California Wine Tour July Wine Dinner

California Wine Tour

Tuesday, July 8 and
Wednesday, July 16
at 6:30pm | $60 per person*

This July, we’re cruising through the wine country region and bringing to life a four-course California Wine Tour event, where every sip is paired with our chefs' best to enhance your experience. This dinner features authentic Italian dishes with wines that capture the essence of the Golden State in every glass.

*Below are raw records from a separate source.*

-- pv_equiv track=rewrite | github.com/aptripathi68/my-erp-project | procurement/services/bom_mapping.py | detect_column_mapping
-- ===== SOURCE A (Python) =====
-- COLUMN_RULES = {
--     "item_description": ["item", "section", "member", "description"],
--     "grade": ["grade", "material"],
--     "mark_no": ["mark", "mark no"],
--     "item_no": ["item no", "part"],
--     "qty_all": ["qty", "quantity", "nos"],
--     "length": ["length", "len"],
--     "width": ["width"],
--     "thk": ["thk", "thickness"],
--     "unit_wt": ["unit weight", "weight", "wt"]
-- }
--
-- def detect_column_mapping(headers):
--
--     mapping = {}
--
--     for field, keywords in COLUMN_RULES.items():
--
--         for h in headers:
--
--             h_norm = h.lower()
--
--             if any(k in h_norm for k in keywords):
--                 mapping[field] = h
--                 break
--
--     return mapping
--
-- # def extract_headers(ws, header_row):
--
--     headers = []
--
--     for c in range(1, ws.max_column + 1):
--
--         v = ws.cell(header_row, c).value
--
--         if v:
--             headers.append(str(v).strip())
--
--     return headers
-- ===== SOURCE B (Python) =====
-- COLUMN_RULES = {
--     "item_description": ["item", "section", "member", "description"],
--     "grade": ["grade", "material"],
--     "mark_no": ["mark", "mark no"],
--     "item_no": ["item no", "part"],
--     "qty_all": ["qty", "quantity", "nos"],
--     "length": ["length", "len"],
--     "width": ["width"],
--     "thk": ["thk", "thickness"],
--     "unit_wt": ["unit weight", "weight", "wt"]
-- }
--
--
-- def detect_column_mapping(headers):
--     # Single pass over headers: each header is lowercased once; a field is
--     # bound to the first header that matches one of its keywords.
--     found = {}
--     for h in headers:
--         hn = h.lower()
--         for field, keywords in COLUMN_RULES.items():
--             if field not in found and any(k in hn for k in keywords):
--                 found[field] = h
--     # emit in canonical field order
--     return {f: found[f] for f in COLUMN_RULES if f in found}
-- ===== Notes on version B (the rewrite author's own statement) =====
-- stated objective: alternative
-- what changed: B makes a single pass over the headers (lowercasing each header once) and, per header, binds every still-unbound field whose keywords match, instead of A's per-field rescan of the whole header list; the result is emitted in canonical field order.
import Mathlib
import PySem

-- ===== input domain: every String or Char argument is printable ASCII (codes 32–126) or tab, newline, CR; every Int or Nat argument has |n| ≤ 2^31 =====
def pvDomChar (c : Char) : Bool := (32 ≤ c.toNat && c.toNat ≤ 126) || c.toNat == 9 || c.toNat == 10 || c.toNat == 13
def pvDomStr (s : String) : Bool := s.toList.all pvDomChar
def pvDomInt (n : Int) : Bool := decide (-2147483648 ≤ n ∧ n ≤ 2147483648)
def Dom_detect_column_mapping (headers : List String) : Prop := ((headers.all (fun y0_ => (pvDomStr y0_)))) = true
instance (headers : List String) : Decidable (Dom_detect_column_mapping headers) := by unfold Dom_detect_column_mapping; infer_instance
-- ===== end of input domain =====

-- B makes one pass over the headers (lowercasing each once), binding every still-unbound
-- field per header, instead of A's per-field rescan of the whole header list.

-- COLUMN_RULES, in source order
def columnRules : List (String × List String) :=
  [("item_description", ["item", "section", "member", "description"]),
   ("grade", ["grade", "material"]),
   ("mark_no", ["mark", "mark no"]),
   ("item_no", ["item no", "part"]),
   ("qty_all", ["qty", "quantity", "nos"]),
   ("length", ["length", "len"]),
   ("width", ["width"]),
   ("thk", ["thk", "thickness"]),
   ("unit_wt", ["unit weight", "weight", "wt"])]

-- ===== PORT A =====
-- inner 'for h in headers: … break' loop of A: first header whose lowercase contains a keyword
def aFindFirst (keywords : List String) : List String → Option String
  | [] => none
  | h :: t =>
      let hNorm := PySem.Str.lower h
      if keywords.any (fun k => PySem.Str.isIn k hNorm) then some h
      else aFindFirst keywords t

def detect_column_mapping (headers : List String) : List (String × String) :=
  (columnRules.foldl (fun (mapping : PySem.Dict String String) p =>
      match aFindFirst p.2 headers with
      | some h => mapping.insert p.1 h
      | none => mapping) PySem.Dict.empty).items

-- ===== PORT B =====
-- B's body of 'for h in headers': try to bind every still-unbound field to h
def bBindHeader (found : PySem.Dict String String) (h : String) : PySem.Dict String String :=
  let hn := PySem.Str.lower h
  columnRules.foldl (fun d p =>
      if !d.contains p.1 && p.2.any (fun k => PySem.Str.isIn k hn) then d.insert p.1 h
      else d) found

def detect_column_mapping_alt (headers : List String) : List (String × String) :=
  let found := headers.foldl bBindHeader PySem.Dict.empty
  -- final dict comprehension: emit in canonical field order
  columnRules.filterMap (fun p => (found.get? p.1).map (fun h => (p.1, h)))

-- ===== PRECONDITION & SPEC =====
def Spec_detect_column_mapping (headers : List String) (out : List (String × String)) : Prop := out = detect_column_mapping_alt headers
instance (headers : List String) (out : List (String × String)) : Decidable (Spec_detect_column_mapping headers out) := by unfold Spec_detect_column_mapping; infer_instance

-- ===== CLAIM (what is proved, stated in full; the proofs are below) =====
def Claim_equal_detect_column_mapping : Prop := ∀ (headers : List String), Dom_detect_column_mapping headers → Spec_detect_column_mapping headers (detect_column_mapping headers)

-- ===== LEMMAS AND PROOFS =====

-- A's fold over rules, started from a dict containing none of the remaining fields,
-- appends exactly the filterMap of the first-match results.
lemma a_items (headers : List String) (rs : List (String × List String))
    (m : PySem.Dict String String)
    (hni : ∀ p ∈ rs, m.contains p.1 = false)
    (hnd : (rs.map (·.1)).Nodup) :
    (rs.foldl (fun (mapping : PySem.Dict String String) p =>
        match aFindFirst p.2 headers with
        | some h => mapping.insert p.1 h
        | none => mapping) m).items
      = m.items ++ rs.filterMap (fun p => (aFindFirst p.2 headers).map (fun h => (p.1, h))) := by
  induction rs generalizing m with
  | nil => simp
  | cons p t ih =>
      simp only [List.map_cons, List.nodup_cons, List.mem_map] at hnd
      simp only [List.foldl_cons, List.filterMap_cons]
      cases hf : aFindFirst p.2 headers with
      | none =>
          rw [ih m (fun q hq => hni q (List.mem_cons_of_mem _ hq)) hnd.2]
          simp
      | some h =>
          rw [ih (m.insert p.1 h) ?_ hnd.2]
          · rw [PySem.Dict.items_insert_of_not_contains m h (hni p (List.mem_cons_self ..))]
            simp
          · intro q hq
            rw [PySem.Dict.contains_insert]
            have hne : (q.1 == p.1) = false := by
              simp only [beq_eq_false_iff_ne, ne_eq]
              intro he; exact hnd.1 ⟨q, hq, he⟩
            simp [hni q (List.mem_cons_of_mem _ hq), hne]

-- effect of one header on one field's binding, over B's inner fold on a rules sublist
lemma b_inner_get (h : String) (f : String) (rs : List (String × List String))
    (d : PySem.Dict String String)
    (hnd : (rs.map (·.1)).Nodup) :
    ((rs.foldl (fun d p =>
        if !d.contains p.1 && p.2.any (fun k => PySem.Str.isIn k (PySem.Str.lower h)) then d.insert p.1 h
        else d) d).get? f)
      = match rs.find? (fun p => p.1 == f) with
        | some p => if !d.contains f && p.2.any (fun k => PySem.Str.isIn k (PySem.Str.lower h))
                    then some h else d.get? f
        | none => d.get? f := by
  induction rs generalizing d with
  | nil => simp
  | cons q t ih =>
      simp only [List.map_cons, List.nodup_cons, List.mem_map] at hnd
      have hnf : ∀ g : String, q.1 = g → t.find? (fun p => p.1 == g) = none := by
        intro g hg
        rw [List.find?_eq_none]
        intro p hp
        simp only [beq_iff_eq]
        intro he; exact hnd.1 ⟨p, hp, by rw [he, ← hg]⟩
      simp only [List.foldl_cons, List.find?]
      by_cases hq : q.1 = f
      · subst hq
        simp only [beq_self_eq_true]
        by_cases hc : (!d.contains q.1 && q.2.any (fun k => PySem.Str.isIn k (PySem.Str.lower h))) = true
        · rw [if_pos hc, ih _ hnd.2, hnf q.1 rfl]
          rw [if_pos hc]
          exact PySem.Dict.get?_insert_self d q.1 h
        · rw [if_neg hc, ih _ hnd.2, hnf q.1 rfl]
          rw [if_neg hc]
      · have hbq : (q.1 == f) = false := by simp [hq]
        rw [hbq]
        by_cases hc : (!d.contains q.1 && q.2.any (fun k => PySem.Str.isIn k (PySem.Str.lower h))) = true
        · rw [if_pos hc, ih _ hnd.2]
          have hg : (d.insert q.1 h).get? f = d.get? f :=
            PySem.Dict.get?_insert_of_ne d h (fun he : f = q.1 => hq (Eq.symm he))
          have hcc : (d.insert q.1 h).contains f = d.contains f := by
            rw [PySem.Dict.contains_insert]
            have : (f == q.1) = false := by simp only [beq_eq_false_iff_ne, ne_eq]; intro he; exact hq (Eq.symm he)
            simp [this]
          cases t.find? (fun p => p.1 == f) <;> simp [hg, hcc]
        · rw [if_neg hc]
          exact ih _ hnd.2

lemma rules_nodup : (columnRules.map (·.1)).Nodup := by decide

-- B's outer fold computes, for each rule (f, kws), exactly A's first-match result
lemma b_get (headers : List String) (f : String) (kws : List String)
    (hmem : (f, kws) ∈ columnRules)
    (d : PySem.Dict String String) :
    (headers.foldl bBindHeader d).get? f
      = match d.get? f with
        | some v => some v
        | none => aFindFirst kws headers := by
  induction headers generalizing d with
  | nil => cases hd : d.get? f <;> simp [hd, aFindFirst]
  | cons h t ih =>
      simp only [List.foldl_cons]
      rw [ih]
      have hfind : columnRules.find? (fun p => p.1 == f) = some (f, kws) := by
        have : ∀ (rs : List (String × List String)), (rs.map (·.1)).Nodup → (f, kws) ∈ rs →
            rs.find? (fun p => p.1 == f) = some (f, kws) := by
          intro rs hnd hm
          induction rs with
          | nil => cases hm
          | cons q t iht =>
              simp only [List.map_cons, List.nodup_cons, List.mem_map] at hnd
              rcases List.mem_cons.mp hm with he | hm'
              · subst he; simp [List.find?]
              · have hq : (q.1 == f) = false := by
                  simp only [beq_eq_false_iff_ne, ne_eq]
                  intro he; exact hnd.1 ⟨(f, kws), hm', Eq.symm he⟩
                simp only [List.find?, hq]
                exact iht hnd.2 hm'
        exact this _ rules_nodup hmem
      unfold bBindHeader
      rw [b_inner_get h f columnRules d rules_nodup, hfind]
      show (match (if (!d.contains f && kws.any fun k => PySem.Str.isIn k (PySem.Str.lower h)) = true
                   then some h else d.get? f) with
            | some v => some v
            | none => aFindFirst kws t)
          = match d.get? f with
            | some v => some v
            | none => aFindFirst kws (h :: t)
      by_cases hc : d.contains f = true
      · have : (d.get? f).isSome := by rw [← PySem.Dict.contains_eq_isSome_get?, hc]
        obtain ⟨v, hv⟩ := Option.isSome_iff_exists.mp this
        have hcond : (!d.contains f && kws.any fun k => PySem.Str.isIn k (PySem.Str.lower h)) = false := by
          rw [hc]; rfl
        rw [if_neg (by rw [hcond]; exact Bool.false_ne_true), hv]
      · have hc' : d.contains f = false := by simpa using hc
        have hn : d.get? f = none := by
          have hiso := PySem.Dict.contains_eq_isSome_get? d f
          rw [hc'] at hiso
          exact Option.not_isSome_iff_eq_none.mp (by rw [← hiso]; simp)
        by_cases hk : (kws.any fun k => PySem.Str.isIn k (PySem.Str.lower h)) = true
        · have hcond : (!d.contains f && kws.any fun k => PySem.Str.isIn k (PySem.Str.lower h)) = true := by
            rw [hc', hk]; rfl
          rw [if_pos hcond, hn]
          show some h = aFindFirst kws (h :: t)
          simp only [aFindFirst, hk, if_true]
        · have hk' : (kws.any fun k => PySem.Str.isIn k (PySem.Str.lower h)) = false := by simpa using hk
          have hcond : (!d.contains f && kws.any fun k => PySem.Str.isIn k (PySem.Str.lower h)) = false := by
            rw [hk']; exact Bool.and_false _
          rw [if_neg (by rw [hcond]; exact Bool.false_ne_true), hn]
          show aFindFirst kws t = aFindFirst kws (h :: t)
          conv_rhs => simp only [aFindFirst]
          rw [if_neg (by rw [hk']; exact Bool.false_ne_true)]

-- ===== VERDICT (by name: the statement is the Claim_ definition above) =====
theorem detect_column_mapping_spec : Claim_equal_detect_column_mapping := by
  intro headers _
  unfold Spec_detect_column_mapping detect_column_mapping detect_column_mapping_alt
  rw [a_items headers columnRules PySem.Dict.empty (by intro p _; simp) rules_nodup]
  simp only [PySem.Dict.empty, List.nil_append]
  refine (List.filterMap_congr ?_).symm
  intro p hp
  rw [b_get headers p.1 p.2 (by simpa using hp)]
  rfl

*Excludes tax & gratuity. Price, start time, product availability may vary by location.

Course 1
Shrimp & Scallop Watermelon Ceviche
Poached shrimp, sea scallops, watermelon vinaigrette, red onion, zucchini, tomatoes, and basil over a bed of romaine lettuce, served with fried pasta chips
 
WINE PAIRING: “THREADCOUNT” SAUVIGNON BLANC
The name Threadcount draws inspiration from the concept of fabric and texture, which reflects the idea of weaving together various elements to create a rich and intricate wine experience. The wine’s citrus notes complement the poached shrimp and scallops, while its subtle tropical fruit flavors highlight the sweetness of the watermelon vinaigrette
Shrimp & Scallop Watermelon Ceviche
Course 2
Linguine & Grilled Shrimp with Gorgonzola Cream Sauce
Linguine tossed in a gorgonzola cream sauce with sautéed mushrooms, sundried tomatoes, parmesan and romano cheese sprinkled with walnut gremolata, then topped with wood-grilled shrimp and garnished with a fried basil leaf
 

WINE PAIRING: BELLE GLOS BALADE PINOT NOIR
Balade, meaning "wandering" in French, signifies the wine's origins from different vineyards, each contributing unique characteristics to the final blend. The wine's smooth texture and bright berry notes enhance the savory, earthy flavors of the sautéed mushrooms and the richness of the gorgonzola cream sauce
Linguine & Grilled Shrimp with Gorgonzola Cream Sauce
Course 3
Parmesan Crusted Chicken with Arugula
Chicken pounded and coated with parmesan panko, sautéed, then topped with a fresh arugula and tomato salad, shredded parmesan cheese and served with grilled vegetables. Garnished with a seared lemon

WINE PAIRING: KENDALL JACKSON VINTNER'S RESERVE CHARDONNAY
America’s #1 selling Chardonnay for 30+ years and counting! Since 1982, Vintner's Reserve Chardonnay has been trusted for its quality and craftsmanship. The wine’s bright acidity and tropical fruit notes balance the Parmesan crust while its subtle oak enhances the flavor of the grilled vegetables
Parmesan Crusted Chicken with Arugula
Course 4
Grilled Pound Cake
Our house-made orange zest pound cake lightly grilled to perfection served over a drizzled balsamic glaze, topped with macerated strawberries, blueberries
and raspberries, garnished with whipped cream and fresh mint

WINE PAIRING: DECOY MERLOT
Duckhorn Vineyards is recognized as a pioneer of Merlot. Founded in 1976, the winery initially focused on crafting premium, high-end wines with a special emphasis on Merlot. The wine's dark fruit flavors, such as black cherry and plum, complement the berries, while its subtle oak enriches the caramelized notes of the grilled pound cake
Grilled Pound Cake
*These items are cooked to order. Consuming raw or undercooked meats, poultry, seafood, shellfish, or eggs which may contain harmful bacteria may increase your risk of foodborne illness, especially if you have certain medical conditions.

**Item contains or may contain nuts.